### What you are asked to do
All lines with the word "foldl" in the material below are required.

───── Record extracts

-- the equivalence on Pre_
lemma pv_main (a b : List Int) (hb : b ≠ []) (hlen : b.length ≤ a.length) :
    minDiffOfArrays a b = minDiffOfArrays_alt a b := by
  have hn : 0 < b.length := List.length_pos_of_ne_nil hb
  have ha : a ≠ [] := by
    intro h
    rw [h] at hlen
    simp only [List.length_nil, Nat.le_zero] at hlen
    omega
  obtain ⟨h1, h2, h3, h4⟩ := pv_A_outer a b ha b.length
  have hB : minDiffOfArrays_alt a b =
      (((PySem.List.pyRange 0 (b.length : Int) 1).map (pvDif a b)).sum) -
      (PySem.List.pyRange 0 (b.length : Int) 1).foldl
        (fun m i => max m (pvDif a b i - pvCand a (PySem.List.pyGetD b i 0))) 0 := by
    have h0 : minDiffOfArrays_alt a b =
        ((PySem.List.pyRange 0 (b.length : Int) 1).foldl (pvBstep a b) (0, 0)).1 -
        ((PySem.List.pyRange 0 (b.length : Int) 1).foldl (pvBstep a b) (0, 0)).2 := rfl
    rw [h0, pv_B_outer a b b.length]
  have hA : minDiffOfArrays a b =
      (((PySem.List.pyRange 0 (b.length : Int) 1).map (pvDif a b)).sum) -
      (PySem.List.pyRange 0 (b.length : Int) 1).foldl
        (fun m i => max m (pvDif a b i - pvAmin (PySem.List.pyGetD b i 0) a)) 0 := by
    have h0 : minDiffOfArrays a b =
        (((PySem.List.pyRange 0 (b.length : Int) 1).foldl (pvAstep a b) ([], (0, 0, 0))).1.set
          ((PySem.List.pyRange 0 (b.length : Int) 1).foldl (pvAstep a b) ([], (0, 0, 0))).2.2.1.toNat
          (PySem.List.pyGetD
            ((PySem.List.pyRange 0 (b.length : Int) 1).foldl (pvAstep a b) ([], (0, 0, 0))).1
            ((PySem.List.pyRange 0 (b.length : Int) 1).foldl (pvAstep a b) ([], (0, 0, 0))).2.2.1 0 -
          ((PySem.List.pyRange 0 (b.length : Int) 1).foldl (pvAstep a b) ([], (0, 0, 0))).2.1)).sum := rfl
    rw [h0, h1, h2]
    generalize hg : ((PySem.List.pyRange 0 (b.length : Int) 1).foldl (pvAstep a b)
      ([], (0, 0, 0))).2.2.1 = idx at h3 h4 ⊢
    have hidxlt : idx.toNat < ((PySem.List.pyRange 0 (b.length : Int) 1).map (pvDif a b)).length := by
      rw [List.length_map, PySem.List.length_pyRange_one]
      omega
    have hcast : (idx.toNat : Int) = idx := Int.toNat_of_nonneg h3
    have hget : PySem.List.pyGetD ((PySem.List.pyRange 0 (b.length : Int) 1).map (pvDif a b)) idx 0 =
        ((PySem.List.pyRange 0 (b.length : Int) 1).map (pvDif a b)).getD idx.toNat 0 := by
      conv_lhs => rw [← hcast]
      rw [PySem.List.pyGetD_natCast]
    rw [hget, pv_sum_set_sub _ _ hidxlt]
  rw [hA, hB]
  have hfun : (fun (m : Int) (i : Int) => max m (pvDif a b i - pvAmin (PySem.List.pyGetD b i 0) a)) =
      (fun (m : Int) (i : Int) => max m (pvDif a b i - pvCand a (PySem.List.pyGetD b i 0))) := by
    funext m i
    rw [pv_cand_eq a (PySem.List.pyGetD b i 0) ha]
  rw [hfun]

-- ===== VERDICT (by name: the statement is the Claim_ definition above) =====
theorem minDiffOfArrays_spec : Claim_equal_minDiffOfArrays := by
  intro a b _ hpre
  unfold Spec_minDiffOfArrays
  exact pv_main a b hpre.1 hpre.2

──────────

### Written response
      (PySem.List.pyRange 0 (b.length : Int) 1).foldl
        ((PySem.List.pyRange 0 (b.length : Int) 1).foldl (pvBstep a b) (0, 0)).1 -
        ((PySem.List.pyRange 0 (b.length : Int) 1).foldl (pvBstep a b) (0, 0)).2 := rfl
      (PySem.List.pyRange 0 (b.length : Int) 1).foldl
        (((PySem.List.pyRange 0 (b.length : Int) 1).foldl (pvAstep a b) ([], (0, 0, 0))).1.set
          ((PySem.List.pyRange 0 (b.length : Int) 1).foldl (pvAstep a b) ([], (0, 0, 0))).2.2.1.toNat
            ((PySem.List.pyRange 0 (b.length : Int) 1).foldl (pvAstep a b) ([], (0, 0, 0))).1
            ((PySem.List.pyRange 0 (b.length : Int) 1).foldl (pvAstep a b) ([], (0, 0, 0))).2.2.1 0 -
          ((PySem.List.pyRange 0 (b.length : Int) 1).foldl (pvAstep a b) ([], (0, 0, 0))).2.1)).sum := rfl
    generalize hg : ((PySem.List.pyRange 0 (b.length : Int) 1).foldl (pvAstep a b)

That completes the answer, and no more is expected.